**TASK ITEM:**
Copy the data exactly from the line that contains "-- ===== LEMMAS" through the line that contains "by_cases hm : a ∈ l", keeping both end lines and leaving out everything else.
++++++++++
-- pv_equiv track=rewrite | github.com/Unarmed1000/build-check | buildCheckLibraryGraph.py | find_impacted_targets
-- ===== SOURCE A (Python) =====
-- from typing import Dict, Set, List, Tuple, Optional
-- from collections import defaultdict, deque
--
-- def find_impacted_targets(library: str,
--                           lib_to_libs: Dict[str, Set[str]],
--                           exe_to_libs: Dict[str, Set[str]]) -> Tuple[Set[str], Set[str]]:
--     """
--     Find all libraries and executables that would be impacted by changes to the given library.
--     Returns (impacted_libs, impacted_exes)
--     """
--     impacted_libs = set()
--     impacted_exes = set()
--
--     # Build reverse dependency graph
--     visited = set()
--     queue = deque([library])
--
--     while queue:
--         current = queue.popleft()
--         if current in visited:
--             continue
--         visited.add(current)
--
--         # Find libraries that depend on current
--         for lib, deps in lib_to_libs.items():
--             if current in deps and lib not in visited:
--                 impacted_libs.add(lib)
--                 queue.append(lib)
--
--         # Find executables that depend on current
--         for exe, deps in exe_to_libs.items():
--             if current in deps:
--                 impacted_exes.add(exe)
--
--     return impacted_libs, impacted_exes
-- ===== SOURCE B (Python) =====
-- from typing import Dict, Set, Tuple
-- from collections import deque
--
--
-- def find_impacted_targets(library: str,
--                           lib_to_libs: Dict[str, Set[str]],
--                           exe_to_libs: Dict[str, Set[str]]) -> Tuple[Set[str], Set[str]]:
--     """
--     Find all libraries and executables that would be impacted by changes to the given library.
--     Returns (impacted_libs, impacted_exes)
--
--     Precomputes reverse-dependency indexes once, then runs a single BFS over
--     those indexes rather than rescanning the dicts at every visited node.
--     """
--     rev_libs: Dict[str, list] = {}
--     rev_exes: Dict[str, list] = {}
--     for lib, deps in lib_to_libs.items():
--         for d in set(deps):
--             rev_libs.setdefault(d, []).append(lib)
--     for exe, deps in exe_to_libs.items():
--         for d in set(deps):
--             rev_exes.setdefault(d, []).append(exe)
--
--     impacted_libs = set()
--     impacted_exes = set()
--     visited = set()
--     queue = deque([library])
--
--     while queue:
--         current = queue.popleft()
--         if current in visited:
--             continue
--         visited.add(current)
--
--         impacted_exes.update(rev_exes.get(current, ()))
--
--         newly_reached = [lib for lib in rev_libs.get(current, ()) if lib not in visited]
--         impacted_libs.update(newly_reached)
--         queue.extend(newly_reached)
--
--     return impacted_libs, impacted_exes
-- ===== Notes on version B (the rewrite author's own statement) =====
-- stated objective: alternative
-- what changed: B builds reverse-dependency index maps (dep -> dependents) once and runs the BFS with direct lookups and bulk set updates, instead of A's rescan of both whole dicts at every visited node.
import Mathlib
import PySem

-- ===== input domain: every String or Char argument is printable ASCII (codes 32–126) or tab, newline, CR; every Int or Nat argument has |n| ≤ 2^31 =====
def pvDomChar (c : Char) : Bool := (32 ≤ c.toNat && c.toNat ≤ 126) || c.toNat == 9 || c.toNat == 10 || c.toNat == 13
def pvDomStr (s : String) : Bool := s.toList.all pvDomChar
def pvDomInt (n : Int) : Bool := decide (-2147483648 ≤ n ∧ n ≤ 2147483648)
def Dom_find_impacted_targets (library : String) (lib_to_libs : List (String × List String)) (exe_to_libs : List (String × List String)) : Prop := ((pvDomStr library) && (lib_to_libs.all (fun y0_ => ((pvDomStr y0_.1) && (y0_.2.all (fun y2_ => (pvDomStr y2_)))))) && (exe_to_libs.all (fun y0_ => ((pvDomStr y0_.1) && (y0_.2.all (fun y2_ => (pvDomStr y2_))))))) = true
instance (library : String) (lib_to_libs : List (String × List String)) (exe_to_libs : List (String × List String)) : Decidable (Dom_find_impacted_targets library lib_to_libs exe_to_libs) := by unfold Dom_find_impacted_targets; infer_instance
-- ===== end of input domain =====

-- B replaces A's per-node rescan of both dicts by reverse-dependency index maps built once,
-- then a single BFS with direct lookups and bulk set updates (objective: alternative).


-- ===== PORT A =====
-- A's BFS loop: the fuel argument only makes the recursion total; it is set to an upper
-- bound on the number of queue pops (1 initial pop + at most lib_to_libs.length appends per
-- each of at most lib_to_libs.length + 1 visits), so it never runs out.
def pvLoopA (lib_to_libs exe_to_libs : List (String × List String)) :
    Nat → List String → PySem.Set String → PySem.Set String → PySem.Set String →
    PySem.Set String × PySem.Set String
  | 0, _, _, impacted_libs, impacted_exes => (impacted_libs, impacted_exes)
  | _ + 1, [], _, impacted_libs, impacted_exes => (impacted_libs, impacted_exes)
  | fuel + 1, current :: queue, visited, impacted_libs, impacted_exes =>
    if PySem.Set.contains visited current then
      pvLoopA lib_to_libs exe_to_libs fuel queue visited impacted_libs impacted_exes
    else
      let visited' := PySem.Set.add visited current
      -- for lib, deps in lib_to_libs.items(): if current in deps and lib not in visited: …
      let st := lib_to_libs.foldl
        (fun (st : PySem.Set String × List String) p =>
          if p.2.contains current && !(PySem.Set.contains visited' p.1) then
            (PySem.Set.add st.1 p.1, st.2 ++ [p.1])
          else st)
        (impacted_libs, queue)
      -- for exe, deps in exe_to_libs.items(): if current in deps: …
      let impacted_exes' := exe_to_libs.foldl
        (fun es p => if p.2.contains current then PySem.Set.add es p.1 else es)
        impacted_exes
      pvLoopA lib_to_libs exe_to_libs fuel st.2 visited' st.1 impacted_exes'

def find_impacted_targets (library : String) (lib_to_libs : List (String × List String)) (exe_to_libs : List (String × List String)) : List String × List String :=
  pvLoopA lib_to_libs exe_to_libs
    (1 + lib_to_libs.length * (lib_to_libs.length + 1))
    [library] PySem.Set.empty PySem.Set.empty PySem.Set.empty

-- ===== PORT B =====
-- rev.setdefault(d, []).append(name) over all (name, deps), d in set(deps)
def pvRevBuild (l : List (String × List String)) : PySem.Dict String (List String) :=
  l.foldl
    (fun d p => (PySem.Set.ofList p.2).foldl
      (fun d dep => d.modify dep [] (· ++ [p.1])) d)
    PySem.Dict.empty

-- B's BFS loop over the reverse index maps; same totality fuel as in A's port.
def pvLoopB (revL revE : PySem.Dict String (List String)) :
    Nat → List String → PySem.Set String → PySem.Set String → PySem.Set String →
    PySem.Set String × PySem.Set String
  | 0, _, _, impacted_libs, impacted_exes => (impacted_libs, impacted_exes)
  | _ + 1, [], _, impacted_libs, impacted_exes => (impacted_libs, impacted_exes)
  | fuel + 1, current :: queue, visited, impacted_libs, impacted_exes =>
    if PySem.Set.contains visited current then
      pvLoopB revL revE fuel queue visited impacted_libs impacted_exes
    else
      let visited' := PySem.Set.add visited current
      -- impacted_exes.update(rev_exes.get(current, ()))
      let impacted_exes' := PySem.Set.update impacted_exes (revE.getD current [])
      -- newly_reached = [lib for lib in rev_libs.get(current, ()) if lib not in visited]
      let newly_reached := (revL.getD current []).filter
        (fun lib => !(PySem.Set.contains visited' lib))
      -- impacted_libs.update(newly_reached); queue.extend(newly_reached)
      pvLoopB revL revE fuel (queue ++ newly_reached) visited'
        (PySem.Set.update impacted_libs newly_reached) impacted_exes'

def find_impacted_targets_alt (library : String) (lib_to_libs : List (String × List String)) (exe_to_libs : List (String × List String)) : List String × List String :=
  pvLoopB (pvRevBuild lib_to_libs) (pvRevBuild exe_to_libs)
    (1 + lib_to_libs.length * (lib_to_libs.length + 1))
    [library] PySem.Set.empty PySem.Set.empty PySem.Set.empty

-- ===== PRECONDITION & SPEC =====
def Spec_find_impacted_targets (library : String) (lib_to_libs : List (String × List String)) (exe_to_libs : List (String × List String)) (out : List String × List String) : Prop := out = find_impacted_targets_alt library lib_to_libs exe_to_libs
instance (library : String) (lib_to_libs : List (String × List String)) (exe_to_libs : List (String × List String)) (out : List String × List String) : Decidable (Spec_find_impacted_targets library lib_to_libs exe_to_libs out) := by unfold Spec_find_impacted_targets; infer_instance

-- ===== CLAIM (what is proved, stated in full; the proofs are below) =====
def Claim_equal_find_impacted_targets : Prop := ∀ (library : String) (lib_to_libs : List (String × List String)) (exe_to_libs : List (String × List String)), Dom_find_impacted_targets library lib_to_libs exe_to_libs → Spec_find_impacted_targets library lib_to_libs exe_to_libs (find_impacted_targets library lib_to_libs exe_to_libs)

-- ===== LEMMAS AND PROOFS =====

-- In a duplicate-free list, filtering for one value yields that value once or not at all.
theorem pv_filter_beq_of_nodup (l : List String) (h : l.Nodup) (a : String) :
    l.filter (· == a) = if l.contains a then [a] else [] := by
  rw [List.filter_beq]
  by_cases hm : a ∈ l
  · have h1 : l.count a = 1 := List.count_eq_one_of_mem h hm
    simp [h1, hm]
  · simp [List.count_eq_zero.mpr hm, hm]

-- One pair's contribution of (dep, name) entries at key c.
theorem pv_per_pair (p : String × List String) (c : String) :
    ((PySem.Set.ofList p.2).map (fun dep => (dep, p.1))).filter (fun q => q.1 == c)
    = if p.2.contains c then [(c, p.1)] else [] := by
  rw [List.filter_map]
  have hcomp : ((fun (q : String × String) => q.1 == c) ∘ (fun dep => (dep, p.1))) = (· == c) := rfl
  rw [hcomp, pv_filter_beq_of_nodup _ (PySem.Set.nodup_ofList p.2) c]
  by_cases hm : c ∈ p.2 <;> simp [hm, PySem.Set.mem_ofList]

-- Nested build loop flattened to a single modify-append loop over (dep, name) pairs.
theorem pv_flat (l : List (String × List String)) :
    ∀ d : PySem.Dict String (List String),
      l.foldl (fun d p => (PySem.Set.ofList p.2).foldl
        (fun d dep => d.modify dep [] (· ++ [p.1])) d) d
      = (l.flatMap (fun p => (PySem.Set.ofList p.2).map (fun dep => (dep, p.1)))).foldl
          (fun d q => d.modify q.1 [] (· ++ [q.2])) d := by
  induction l with
  | nil => intro d; rfl
  | cons p l ih =>
    intro d
    simp only [List.foldl_cons, List.flatMap_cons, List.foldl_append]
    rw [List.foldl_map, ih]

-- Collapsing the per-pair contributions: second components of the surviving (c, name)
-- singletons are the first components of the pairs whose dependency list contains c.
theorem pv_flat_filter (l : List (String × List String)) (c : String) :
    (l.flatMap (fun a => if c ∈ a.2 then [(c, a.1)] else [])).map (fun x => x.2)
    = (l.filter (fun p => decide (c ∈ p.2))).map (fun x => x.1) := by
  induction l with
  | nil => rfl
  | cons p l ih =>
    by_cases h : c ∈ p.2 <;> simp [h, ih]

-- The reverse index at key c lists exactly the first components of the pairs whose
-- dependency list contains c, in original order.
theorem pv_revBuild_getD (l : List (String × List String)) (c : String) :
    (pvRevBuild l).getD c [] = (l.filter (fun p => p.2.contains c)).map (·.1) := by
  unfold pvRevBuild
  rw [pv_flat, PySem.Dict.getD_foldl_modify_append]
  simp only [PySem.Dict.getD_empty, List.nil_append, List.filter_flatMap]
  simp [pv_per_pair, pv_flat_filter]

-- Folding A's add-and-append step over a candidate list is a bulk update/extend with
-- the visited-filtered candidates.
theorem pv_pair_foldl (v' : PySem.Set String) :
    ∀ (cs : List String) (ls : PySem.Set String) (q : List String),
      cs.foldl
        (fun (st : PySem.Set String × List String) lib =>
          if !(PySem.Set.contains v' lib) then
            (PySem.Set.add st.1 lib, st.2 ++ [lib])
          else st)
        (ls, q)
      = (PySem.Set.update ls (cs.filter (fun lib => !(PySem.Set.contains v' lib))),
         q ++ cs.filter (fun lib => !(PySem.Set.contains v' lib))) := by
  intro cs
  induction cs with
  | nil => intro ls q; simp [PySem.Set.update]
  | cons x cs ih =>
    intro ls q
    by_cases h : x ∈ v'
    · have hx : (!PySem.Set.contains v' x) = false := by simp [h]
      simp only [List.foldl_cons, List.filter_cons, hx]
      rw [if_neg (by decide), if_neg (by decide)]
      exact ih ls q
    · have hx : (!PySem.Set.contains v' x) = true := by simp [h]
      simp only [List.foldl_cons, List.filter_cons, hx]
      simp only [if_true]
      rw [ih (PySem.Set.add ls x) (q ++ [x])]
      simp [PySem.Set.update, List.append_assoc]

-- The two BFS loops coincide step for step once the reverse maps are those built by B.
theorem pv_loop_eq (lib_to_libs exe_to_libs : List (String × List String)) :
    ∀ (fuel : Nat) (queue : List String) (visited impacted_libs impacted_exes : PySem.Set String),
      pvLoopB (pvRevBuild lib_to_libs) (pvRevBuild exe_to_libs) fuel queue visited impacted_libs impacted_exes
      = pvLoopA lib_to_libs exe_to_libs fuel queue visited impacted_libs impacted_exes := by
  intro fuel
  induction fuel with
  | zero => intro queue v ls es; rfl
  | succ n ih =>
    intro queue v ls es
    cases queue with
    | nil => rfl
    | cons current queue =>
      by_cases hv : PySem.Set.contains v current = true
      · simp only [pvLoopA, pvLoopB, hv, if_pos, ih]
      · simp only [pvLoopA, pvLoopB, hv, if_neg, Bool.false_eq_true, not_false_iff]
        set v' := PySem.Set.add v current with hv'
        have hcand :
            lib_to_libs.foldl
              (fun (st : PySem.Set String × List String) p =>
                if p.2.contains current && !(PySem.Set.contains v' p.1) then
                  (PySem.Set.add st.1 p.1, st.2 ++ [p.1])
                else st)
              (ls, queue)
            = ((pvRevBuild lib_to_libs).getD current []).foldl
              (fun (st : PySem.Set String × List String) lib =>
                if !(PySem.Set.contains v' lib) then
                  (PySem.Set.add st.1 lib, st.2 ++ [lib])
                else st)
              (ls, queue) := by
          rw [pv_revBuild_getD, List.foldl_map, List.foldl_filter]
          have hfun :
              (fun (st : PySem.Set String × List String) (p : String × List String) =>
                if p.2.contains current = true then
                  if !(PySem.Set.contains v' p.1) then
                    (PySem.Set.add st.1 p.1, st.2 ++ [p.1])
                  else st
                else st)
              = (fun (st : PySem.Set String × List String) (p : String × List String) =>
                if p.2.contains current && !(PySem.Set.contains v' p.1) then
                  (PySem.Set.add st.1 p.1, st.2 ++ [p.1])
                else st) := by
            funext st p
            by_cases h : current ∈ p.2 <;> by_cases h2 : p.1 ∈ v' <;> simp [h, h2]
          rw [hfun]
        have hexes :
            PySem.Set.update es ((pvRevBuild exe_to_libs).getD current [])
            = exe_to_libs.foldl
                (fun es p => if p.2.contains current then PySem.Set.add es p.1 else es) es := by
          rw [pv_revBuild_getD, PySem.Set.update, List.foldl_map, List.foldl_filter]
        rw [ih, hcand, pv_pair_foldl, ← hexes]

-- ===== VERDICT (by name: the statement is the Claim_ definition above) =====
theorem find_impacted_targets_spec : Claim_equal_find_impacted_targets := by
  intro library lib_to_libs exe_to_libs _
  unfold Spec_find_impacted_targets find_impacted_targets find_impacted_targets_alt
  exact (pv_loop_eq lib_to_libs exe_to_libs _ _ _ _ _).symm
++++++++++
**ANSWER SECTION:**
-- ===== LEMMAS AND PROOFS =====

-- In a duplicate-free list, filtering for one value yields that value once or not at all.
theorem pv_filter_beq_of_nodup (l : List String) (h : l.Nodup) (a : String) :
    l.filter (· == a) = if l.contains a then [a] else [] := by
  rw [List.filter_beq]
  by_cases hm : a ∈ l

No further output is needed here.